I could see his tattoos through the translucent pink fabric of his shirt. I missed them so much! The swallows were still popping out of the open shirt of his. His neck and the upper part of his chest was exposed as the first 2 buttons of his shirt were open. This was all igniting the fire into me. My heart started racing as he was so close to me and standing just in front of me. Maybe I'm gonna faint now.

"Where? Fine!" As soon as he said this, he suddenly moved close to me, leaving no gap between us and sticking his torso to mine. Out chests met and his skin touched mine. I went into a shock and my muscles loosened. The book in my hand collied with the ground as I loosed the control over me.

My heart stopped beating. I inhaled a familiar scent of his which kept me alive at that time. I started breathing with my mouth as his sudden movements shook me badly. He wrapped his arms me a little.

What was happening to me? To him? It felt like the time stopped. My nose was slightly touching the skin under his ear as he was standing that position. I made no movement, my hands were still gripping the table tightly. My breathing fastened when I closed my eyes to feel him.

My body kept inhaling his smell. Tears pooled down in my eyes as I was on edge of breaking down. His touch was enlightening my skin. Harry I can't tell you how much I love you! How much I needed you these years and how hard it was for me to exist away from you. The touch was digging all the time and moments I spent with him.

Meanwhile tears rolled down my eyes. As I was so close to him and as my face was almost touching his neck, one of the tear drop suddenly fell on his chest skin. As soon as it happened, I felt shivers going down through his spine. But there was no external reaction.

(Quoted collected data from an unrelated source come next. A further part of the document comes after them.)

-- pv_equiv track=rewrite | github.com/danieljktan/EightPuzzle | main.py | valid_board
-- ===== SOURCE A (Python) =====
-- def valid_board(board):
--    nums = set()
--    for row in board:
--       for b in row:
--          if b < 0 or b >= 9: #invalid number
--             return False
--          if b not in nums:
--             nums.add(b)
--          else:
--             return False
--    return True
-- ===== SOURCE B (Python) =====
-- def valid_board(board):
--     flat = sorted(b for row in board for b in row)
--     if not flat:
--         return True
--     if flat[0] < 0 or flat[-1] >= 9:
--         return False
--     return all(x < y for x, y in zip(flat, flat[1:]))
-- ===== Notes on version B (the rewrite author's own statement) =====
-- stated objective: alternative
-- what changed: Replaces the running-hash-set early-exit scan by sort-then-scan: sort the flattened cells, read the range check off the two endpoints of the sorted list, and test distinctness as strict increase between adjacent elements.
import Mathlib
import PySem

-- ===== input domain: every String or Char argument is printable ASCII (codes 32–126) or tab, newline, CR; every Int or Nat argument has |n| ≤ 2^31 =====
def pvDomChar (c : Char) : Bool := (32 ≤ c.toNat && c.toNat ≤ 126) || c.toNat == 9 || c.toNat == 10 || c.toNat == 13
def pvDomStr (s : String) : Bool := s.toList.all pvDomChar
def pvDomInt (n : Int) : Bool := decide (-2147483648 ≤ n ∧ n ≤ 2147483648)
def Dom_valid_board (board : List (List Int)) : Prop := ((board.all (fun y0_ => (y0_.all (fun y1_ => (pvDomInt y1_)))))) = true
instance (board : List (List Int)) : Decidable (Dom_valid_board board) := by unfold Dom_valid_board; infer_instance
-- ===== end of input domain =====

-- B replaces A's running-hash-set early-exit scan by sort-then-scan: sort the flattened cells,
-- read the range check off the endpoints of the sorted list, and test distinctness as strict
-- adjacent increase; a genuinely different algorithm of similar cost.

-- ===== PORT A =====
-- inner 'for b in row' loop; 'none' = the Python 'return False', 'some nums' = loop finished
def vbRowLoop : List Int → PySem.Set Int → Option (PySem.Set Int)
  | [], nums => some nums
  | b :: rest, nums =>
    if b < 0 ∨ 9 ≤ b then none
    else if !(PySem.Set.contains nums b) then vbRowLoop rest (PySem.Set.add nums b)
    else none

-- outer 'for row in board' loop
def vbBoardLoop : List (List Int) → PySem.Set Int → Option (PySem.Set Int)
  | [], nums => some nums
  | row :: rest, nums =>
    match vbRowLoop row nums with
    | none => none
    | some nums' => vbBoardLoop rest nums'

def valid_board (board : List (List Int)) : Bool :=
  (vbBoardLoop board PySem.Set.empty).isSome

-- ===== PORT B =====
-- flat = sorted(b for row in board for b in row); empty → True; flat[0] / flat[-1] endpoint
-- range check (getLastD is exact for flat[-1]: the branch is reached only when flat is nonempty);
-- then all(x < y for x, y in zip(flat, flat[1:]))
def valid_board_alt (board : List (List Int)) : Bool :=
  let flat := PySem.List.sorted (board.flatMap (fun row => row)) (fun x => x) false
  if flat.isEmpty then true
  else if decide (flat.headD 0 < 0) || decide (9 ≤ flat.getLastD 0) then false
  else (flat.zip flat.tail).all (fun p => decide (p.1 < p.2))

-- ===== PRECONDITION & SPEC =====
def Spec_valid_board (board : List (List Int)) (out : Bool) : Prop := out = valid_board_alt board
instance (board : List (List Int)) (out : Bool) : Decidable (Spec_valid_board board out) := by unfold Spec_valid_board; infer_instance

-- ===== CLAIM =====
def Claim_equal_valid_board : Prop := ∀ (board : List (List Int)), Dom_valid_board board → Spec_valid_board board (valid_board board)

-- ===== LEMMAS AND PROOFS =====

-- A's inner loop succeeds iff the row is in-range, duplicate-free and disjoint from the set so far.
theorem vbRowLoop_eq (row : List Int) (s : PySem.Set Int) :
    vbRowLoop row s =
      if (∀ b ∈ row, 0 ≤ b ∧ b < 9) ∧ row.Nodup ∧ (∀ b ∈ row, b ∉ s)
      then some (row.foldl PySem.Set.add s) else none := by
  induction row generalizing s with
  | nil => simp [vbRowLoop]
  | cons b rest ih =>
    simp only [vbRowLoop, ih]
    by_cases hb : b < 0 ∨ 9 ≤ b
    · rw [if_pos hb, if_neg (by rintro ⟨hall, -, -⟩; have := hall b (by simp); omega)]
    · rw [if_neg hb]
      by_cases hbs : b ∈ s
      · have hc : PySem.Set.contains s b = true := by simp [hbs]
        simp only [hc, Bool.not_true]
        rw [if_neg (by simp), if_neg (by rintro ⟨-, -, h3⟩; exact h3 b (by simp) hbs)]
      · have hc : PySem.Set.contains s b = false := by simp [hbs]
        simp only [hc, Bool.not_false, if_pos]
        have hadd : PySem.Set.add s b = s ++ [b] := by simp [PySem.Set.add, hbs]
        have hiff : ((∀ x ∈ rest, 0 ≤ x ∧ x < 9) ∧ rest.Nodup ∧ (∀ x ∈ rest, x ∉ PySem.Set.add s b)) ↔
            ((∀ x ∈ b :: rest, 0 ≤ x ∧ x < 9) ∧ (b :: rest).Nodup ∧ (∀ x ∈ b :: rest, x ∉ s)) := by
          rw [hadd]
          simp only [List.forall_mem_cons, List.nodup_cons, List.mem_append, List.mem_singleton]
          constructor
          · rintro ⟨h1, h2, h3⟩
            exact ⟨⟨⟨by omega, by omega⟩, h1⟩, ⟨fun hm => (h3 b hm) (Or.inr rfl), h2⟩, hbs,
              fun x hx hxs => h3 x hx (Or.inl hxs)⟩
          · rintro ⟨⟨-, h1⟩, ⟨hbr, h2⟩, hbs', h3⟩
            refine ⟨h1, h2, fun x hx h => ?_⟩
            rcases h with h | rfl
            · exact h3 x hx h
            · exact hbr hx
        rw [List.foldl_cons, if_congr hiff rfl rfl]

-- A succeeds iff the flattened board is in-range, duplicate-free and disjoint from the initial set.
theorem vbBoardLoop_eq (rows : List (List Int)) (s : PySem.Set Int) :
    vbBoardLoop rows s =
      (if (∀ b ∈ rows.flatMap (fun r => r), 0 ≤ b ∧ b < 9) ∧ (rows.flatMap (fun r => r)).Nodup
          ∧ (∀ b ∈ rows.flatMap (fun r => r), b ∉ s)
       then some ((rows.flatMap (fun r => r)).foldl PySem.Set.add s) else none) := by
  induction rows generalizing s with
  | nil => simp [vbBoardLoop]
  | cons row rest ih =>
    simp only [vbBoardLoop, vbRowLoop_eq, List.flatMap_cons]
    by_cases hrow : (∀ b ∈ row, 0 ≤ b ∧ b < 9) ∧ row.Nodup ∧ (∀ b ∈ row, b ∉ s)
    · rw [if_pos hrow]
      simp only [ih]
      have hmem : ∀ (xs : List Int) (t : PySem.Set Int) (x : Int),
          x ∈ xs.foldl PySem.Set.add t ↔ x ∈ t ∨ x ∈ xs := by
        intro xs
        induction xs with
        | nil => simp
        | cons a r ihr => intro t x; simp [ihr, PySem.Set.mem_add]; tauto
      have hiff : ((∀ b ∈ rest.flatMap (fun r => r), 0 ≤ b ∧ b < 9) ∧ (rest.flatMap (fun r => r)).Nodup
            ∧ (∀ b ∈ rest.flatMap (fun r => r), b ∉ row.foldl PySem.Set.add s)) ↔
          ((∀ b ∈ row ++ rest.flatMap (fun r => r), 0 ≤ b ∧ b < 9) ∧ (row ++ rest.flatMap (fun r => r)).Nodup
            ∧ (∀ b ∈ row ++ rest.flatMap (fun r => r), b ∉ s)) := by
        obtain ⟨h1, h2, h3⟩ := hrow
        simp only [List.forall_mem_append, List.nodup_append, hmem]
        constructor
        · rintro ⟨g1, g2, g3⟩
          refine ⟨⟨h1, g1⟩, ⟨h2, g2, fun a hav b hbf e => (g3 b hbf) (Or.inr (e ▸ hav))⟩,
            h3, fun x hx hxs => (g3 x hx) (Or.inl hxs)⟩
        · rintro ⟨⟨-, g1⟩, ⟨-, g2, gdisj⟩, -, g3⟩
          refine ⟨g1, g2, fun x hx h => ?_⟩
          rcases h with h | h
          · exact g3 x hx h
          · exact gdisj x h x hx rfl
      rw [if_congr hiff rfl rfl, List.foldl_append]
    · rw [if_neg hrow, if_neg]
      rintro ⟨h1, h2, h3⟩
      apply hrow
      simp only [List.forall_mem_append, List.nodup_append] at h1 h2 h3
      exact ⟨h1.1, h2.1, h3.1⟩

-- A = true iff the flattened board is in-range and duplicate-free
theorem valid_board_iff (board : List (List Int)) :
    valid_board board = true ↔
      ((∀ b ∈ board.flatMap (fun r => r), 0 ≤ b ∧ b < 9) ∧ (board.flatMap (fun r => r)).Nodup) := by
  unfold valid_board
  rw [vbBoardLoop_eq]
  split
  · rename_i h
    simpa using And.intro h.1 h.2.1
  · rename_i h
    simp only [Option.isSome_none, Bool.false_eq_true, false_iff]
    intro h'
    exact h ⟨h'.1, h'.2, by simp [PySem.Set.empty]⟩

-- the adjacent-pairs test of B is exactly Chain' (· < ·)
theorem zip_tail_all_lt : ∀ (l : List Int),
    ((l.zip l.tail).all (fun p => decide (p.1 < p.2)) = true) ↔ l.IsChain (· < ·)
  | [] => by simp
  | [a] => by simp
  | a :: b :: t => by
    have ih := zip_tail_all_lt (b :: t)
    simp only [List.tail_cons, List.zip_cons_cons, List.all_cons, Bool.and_eq_true,
      decide_eq_true_iff, List.isChain_cons_cons] at *
    tauto

theorem mem_getLastD : ∀ (l : List Int), l ≠ [] → l.getLastD 0 ∈ l
  | [], h => absurd rfl h
  | [a], _ => by simp
  | a :: b :: t, _ => by
    have hm := mem_getLastD (b :: t) (by simp)
    have he : (a :: b :: t).getLastD 0 = (b :: t).getLastD 0 := by simp
    rw [he]
    exact List.mem_cons_of_mem a hm

theorem le_getLastD : ∀ (l : List Int), l.Pairwise (· ≤ ·) → ∀ y ∈ l, y ≤ l.getLastD 0
  | [], _, y, hy => by simp at hy
  | a :: t, hp, y, hy => by
    rcases List.pairwise_cons.mp hp with ⟨ha, ht⟩
    cases t with
    | nil => simp at hy; simp [hy]
    | cons b s =>
      have he : (a :: b :: s).getLastD 0 = (b :: s).getLastD 0 := by simp
      rw [he]
      rcases List.mem_cons.mp hy with rfl | hyt
      · exact ha _ (mem_getLastD (b :: s) (by simp))
      · exact le_getLastD (b :: s) ht y hyt

-- B = true iff the flattened board is in-range and duplicate-free
theorem valid_board_alt_iff (board : List (List Int)) :
    valid_board_alt board = true ↔
      ((∀ b ∈ board.flatMap (fun r => r), 0 ≤ b ∧ b < 9) ∧ (board.flatMap (fun r => r)).Nodup) := by
  unfold valid_board_alt
  have hperm : (PySem.List.sorted (board.flatMap (fun row => row)) (fun x => x) false).Perm
      (board.flatMap (fun row => row)) := PySem.List.sorted_perm _ _ _
  have hpw : (PySem.List.sorted (board.flatMap (fun row => row)) (fun x => x) false).Pairwise
      (fun a b => a ≤ b) := PySem.List.sorted_pairwise _ _
  set s := PySem.List.sorted (board.flatMap (fun row => row)) (fun x => x) false with hs
  have hmem : ∀ x, x ∈ s ↔ x ∈ board.flatMap (fun row => row) := fun x => hperm.mem_iff
  have hnd : s.Nodup ↔ (board.flatMap (fun row => row)).Nodup := hperm.nodup_iff
  cases hse : s with
  | nil =>
    have hflat : board.flatMap (fun row => row) = [] := by
      have := hperm; rw [hse] at this; exact this.symm.eq_nil
    simp [hflat]
  | cons x rest =>
    rw [hse] at hmem hnd hpw
    simp only [List.isEmpty_cons, Bool.false_eq_true, if_false]
    by_cases hrange : (x :: rest).headD 0 < 0 ∨ 9 ≤ (x :: rest).getLastD 0
    · rw [if_pos (by simpa using hrange)]
      simp only [Bool.false_eq_true, false_iff]
      rintro ⟨hR, -⟩
      simp only [List.headD_cons] at hrange
      rcases hrange with h | h
      · have := hR x ((hmem x).mp (by simp)); omega
      · have hm := mem_getLastD (x :: rest) (by simp)
        have := hR _ ((hmem _).mp hm); omega
    · rw [if_neg (by simpa using hrange)]
      rw [not_or, not_lt, not_le] at hrange
      simp only [List.headD_cons] at hrange
      rw [zip_tail_all_lt]
      constructor
      · intro hch
        have hplt : (x :: rest).Pairwise (· < ·) := List.isChain_iff_pairwise.mp hch
        have hnd' : (x :: rest).Nodup := hplt.imp (fun h => ne_of_lt h)
        refine ⟨fun b hb => ?_, hnd.mp hnd'⟩
        have hbm := (hmem b).mpr hb
        have h1 : x ≤ b := by
          rcases List.mem_cons.mp hbm with rfl | hbr
          · exact le_refl b
          · exact le_of_lt (List.rel_of_pairwise_cons hplt hbr)
        have h2 : b ≤ (x :: rest).getLastD 0 := le_getLastD _ hpw _ hbm
        omega
      · rintro ⟨-, hnodup⟩
        have hnd' : (x :: rest).Nodup := hnd.mpr hnodup
        have hplt : (x :: rest).Pairwise (· < ·) := by
          have := hpw.and hnd'
          exact this.imp (fun h => lt_of_le_of_ne h.1 h.2)
        exact List.isChain_iff_pairwise.mpr hplt

-- ===== VERDICT =====
theorem valid_board_spec : Claim_equal_valid_board := by
  intro board _
  unfold Spec_valid_board
  rw [Bool.eq_iff_iff, valid_board_iff, valid_board_alt_iff]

My hands left the table and started moving towards his waist slowly to grab his shirt. As I usually do after he hugs me or comes close to me. But before I could grip the fabric, he suddenly stepped back.

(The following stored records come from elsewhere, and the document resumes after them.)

theorem pvFrec_iff_chain (names : List String) : ∀ rem : List String, rem.Nodup →
    (pvFrec names rem = rem ↔ pvChainP names rem) := by
  induction names with
  | nil =>
    intro rem _
    cases rem with
    | nil => simp [pvFrec, pvChainP]
    | cons x rest =>
      simp only [pvFrec, pvChainP]
      constructor
      · intro h; exact absurd h (by simp)
      · rintro ⟨i, hi, _⟩
        rw [show PySem.List.index? ([] : List String) x = none from rfl] at hi
        exact absurd hi (by simp)
  | cons y ys ih =>
    intro rem hnd
    by_cases hy : y ∈ rem
    · cases rem with
      | nil => simp at hy
      | cons r0 rest =>
        by_cases hyr : y = r0
        · subst hyr
          have herase : (y :: rest).erase y = rest := by simp
          have hrest : ∀ x ∈ rest, x ≠ y := fun x hx he =>
            (List.nodup_cons.mp hnd).1 (he ▸ hx)
          rw [pvFrec, if_pos hy, herase]
          constructor
          · intro h
            have h2 : pvFrec ys rest = rest := by simpa using h
            have := (ih rest (List.nodup_cons.mp hnd).2).mp h2
            exact ⟨0, PySem.List.index?_cons_self y ys, (pvChainFrom_zero y ys rest hrest).mpr this⟩
          · rintro ⟨i, hi, hc⟩
            rw [PySem.List.index?_cons_self] at hi
            cases hi
            have := (pvChainFrom_zero y ys rest hrest).mp hc
            rw [(ih rest (List.nodup_cons.mp hnd).2).mpr this]
        · have hyrest : y ∈ rest := by
            rcases List.mem_cons.mp hy with h | h
            · exact absurd h hyr
            · exact h
          rw [pvFrec, if_pos hy]
          constructor
          · intro h
            exact absurd (List.cons.injEq .. ▸ h).1 hyr
          · rintro ⟨i, hi, hc⟩
            rcases pvChainFrom_mem (y :: ys) i rest hc y hyrest with ⟨j, hj, hij⟩
            rw [PySem.List.index?_cons_self] at hj
            cases hj
            omega
    · rw [pvFrec, if_neg hy, pvChainP_shift y ys rem hy]
      exact ih rem hnd

-- B's result characterised
theorem pvAlt_iff_chain (names : List String) :
    moviehistory_actor_columns_physical_order_ok_py_alt names = true ↔ pvChainP names pvExpected := by
  unfold moviehistory_actor_columns_physical_order_ok_py_alt
  have hH : ∀ x, (pvExpected.contains x = true ∧ PySem.Set.contains PySem.Set.empty x = false) ↔ x ∈ pvExpected := by
    intro x
    simp [PySem.Set.contains_iff, PySem.Set.empty]
  have hnd : pvExpected.Nodup := by decide
  rw [pvAltLoop_eq_frec names PySem.Set.empty [] pvExpected hH hnd]
  simp only [List.nil_append, beq_iff_eq]
  exact pvFrec_iff_chain names pvExpected hnd

-- A's result characterised
theorem pvA_iff_chain (names : List String) :
    moviehistory_actor_columns_physical_order_ok_py names = true ↔ pvChainP names pvExpected := by
  unfold moviehistory_actor_columns_physical_order_ok_py
  by_cases hp : pvAllPresent names = true
  · rw [hp]
    simp only [Bool.not_true, Bool.false_eq_true, if_false]
    have hmemA : "ActorName" ∈ names := by
      have := (PySem.Set.issubset_iff _ _).mp hp "ActorName" (by simp [pvReq, PySem.Set.mem_ofList])
      simpa [PySem.Set.mem_ofList] using this
    have hmemG : "ActorGender" ∈ names := by
      have := (PySem.Set.issubset_iff _ _).mp hp "ActorGender" (by simp [pvReq, PySem.Set.mem_ofList])
      simpa [PySem.Set.mem_ofList] using this
    have hmemL : "ActorLink" ∈ names := by
      have := (PySem.Set.issubset_iff _ _).mp hp "ActorLink" (by simp [pvReq, PySem.Set.mem_ofList])
      simpa [PySem.Set.mem_ofList] using this
    have hmemS : "SupportingActors" ∈ names := by
      have := (PySem.Set.issubset_iff _ _).mp hp "SupportingActors" (by simp [pvReq, PySem.Set.mem_ofList])
      simpa [PySem.Set.mem_ofList] using this
    rcases Option.isSome_iff_exists.mp ((PySem.List.index?_isSome_iff _ _).mpr hmemA) with ⟨iA, hiA⟩
    rcases Option.isSome_iff_exists.mp ((PySem.List.index?_isSome_iff _ _).mpr hmemG) with ⟨iG, hiG⟩
    rcases Option.isSome_iff_exists.mp ((PySem.List.index?_isSome_iff _ _).mpr hmemL) with ⟨iL, hiL⟩
    rcases Option.isSome_iff_exists.mp ((PySem.List.index?_isSome_iff _ _).mpr hmemS) with ⟨iS, hiS⟩
    simp only [pvReq, List.map_cons, List.map_nil, hiA, hiG, hiL, hiS, Option.getD_some]
    have e1 : ∀ x ∈ ([("ActorName", iA), ("ActorGender", iG), ("ActorLink", iL), ("SupportingActors", iS)] : List (String × Nat)), True := by simp
    have g1 : (PySem.Dict.ofList [("ActorName", iA), ("ActorGender", iG), ("ActorLink", iL), ("SupportingActors", iS)]).getD "ActorName" 0 = iA := by
      simp [PySem.Dict.ofList, PySem.Dict.getD, PySem.Dict.get?, PySem.Dict.insert, PySem.Dict.empty, PySem.Dict.update, PySem.Dict.contains, List.find?]
    have g2 : (PySem.Dict.ofList [("ActorName", iA), ("ActorGender", iG), ("ActorLink", iL), ("SupportingActors", iS)]).getD "ActorGender" 0 = iG := by
      simp [PySem.Dict.ofList, PySem.Dict.getD, PySem.Dict.get?, PySem.Dict.insert, PySem.Dict.empty, PySem.Dict.update, PySem.Dict.contains, List.find?]
    have g3 : (PySem.Dict.ofList [("ActorName", iA), ("ActorGender", iG), ("ActorLink", iL), ("SupportingActors", iS)]).getD "ActorLink" 0 = iL := by
      simp [PySem.Dict.ofList, PySem.Dict.getD, PySem.Dict.get?, PySem.Dict.insert, PySem.Dict.empty, PySem.Dict.update, PySem.Dict.contains, List.find?]
    have g4 : (PySem.Dict.ofList [("ActorName", iA), ("ActorGender", iG), ("ActorLink", iL), ("SupportingActors", iS)]).getD "SupportingActors" 0 = iS := by
      simp [PySem.Dict.ofList, PySem.Dict.getD, PySem.Dict.get?, PySem.Dict.insert, PySem.Dict.empty, PySem.Dict.update, PySem.Dict.contains, List.find?]
    rw [g1, g2, g3, g4]
    constructor
    · intro h
      simp only [Bool.and_eq_true, decide_eq_true_eq] at h
      refine ⟨iA, hiA, iG, hiG, h.1.1, iL, hiL, h.1.2, iS, hiS, h.2, trivial⟩
    · rintro ⟨i, hi, j, hj, hij, k, hk, hjk, l, hl, hkl, -⟩
      rw [hiA] at hi; cases hi
      rw [hiG] at hj; cases hj
      rw [hiL] at hk; cases hk
      rw [hiS] at hl; cases hl
      simp only [Bool.and_eq_true, decide_eq_true_eq]
      exact ⟨⟨hij, hjk⟩, hkl⟩
  · rw [Bool.not_eq_true] at hp
    rw [hp]
    simp only [Bool.not_false, if_true]
    constructor
    · intro h; exact absurd h (by simp)
    · intro hc
      exfalso
      rcases hc with ⟨i, hi, hcf⟩
      have hmem : ∀ x ∈ pvExpected, x ∈ names := by
        intro x hx
        rcases List.mem_cons.mp hx with rfl | hx'
        · exact (PySem.List.index?_isSome_iff _ _).mp (by rw [hi]; rfl)
        · rcases pvChainFrom_mem names i _ hcf x hx' with ⟨j, hj, -⟩
          exact (PySem.List.index?_isSome_iff _ _).mp (by rw [hj]; rfl)
      have : pvAllPresent names = true := by
        apply (PySem.Set.issubset_iff _ _).mpr
        intro x hx
        rw [PySem.Set.mem_ofList] at hx ⊢
        exact hmem x hx
      rw [hp] at this
      exact Bool.false_ne_true this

"Here it is! Got it! Now tell me the code" he spoke on the call again like nothing happened just now.

Wait what just happened now? He leaned in me! Touching his chest to mine! Touching his skin to mine! His hands were behind my back! But-but I didn't feel them on my back! Maybe he was finding the file on his desk which was exactly behind me. His body shivered when my tear drop fell on his skin! But he didn't react! I'm I really invisible? Did he indirectly hugged me or is he strictly pretending to believe that I don't exist.

The file was in his hands and he was scribbling something on it. "Yeah thanks!" He ended the call. Tears didn't stop rolling down my eyes. Why this all was happening with only me and not him? Why only my heart is pounding loudly and not his? Why isn't he dying to talk to me, like I'm dying. Why isn't he feeling the way I am feeling! Why isn't anything happening to him after seeing me after 2 years. And he said he loved me more than I did to him!! Has really his love ended?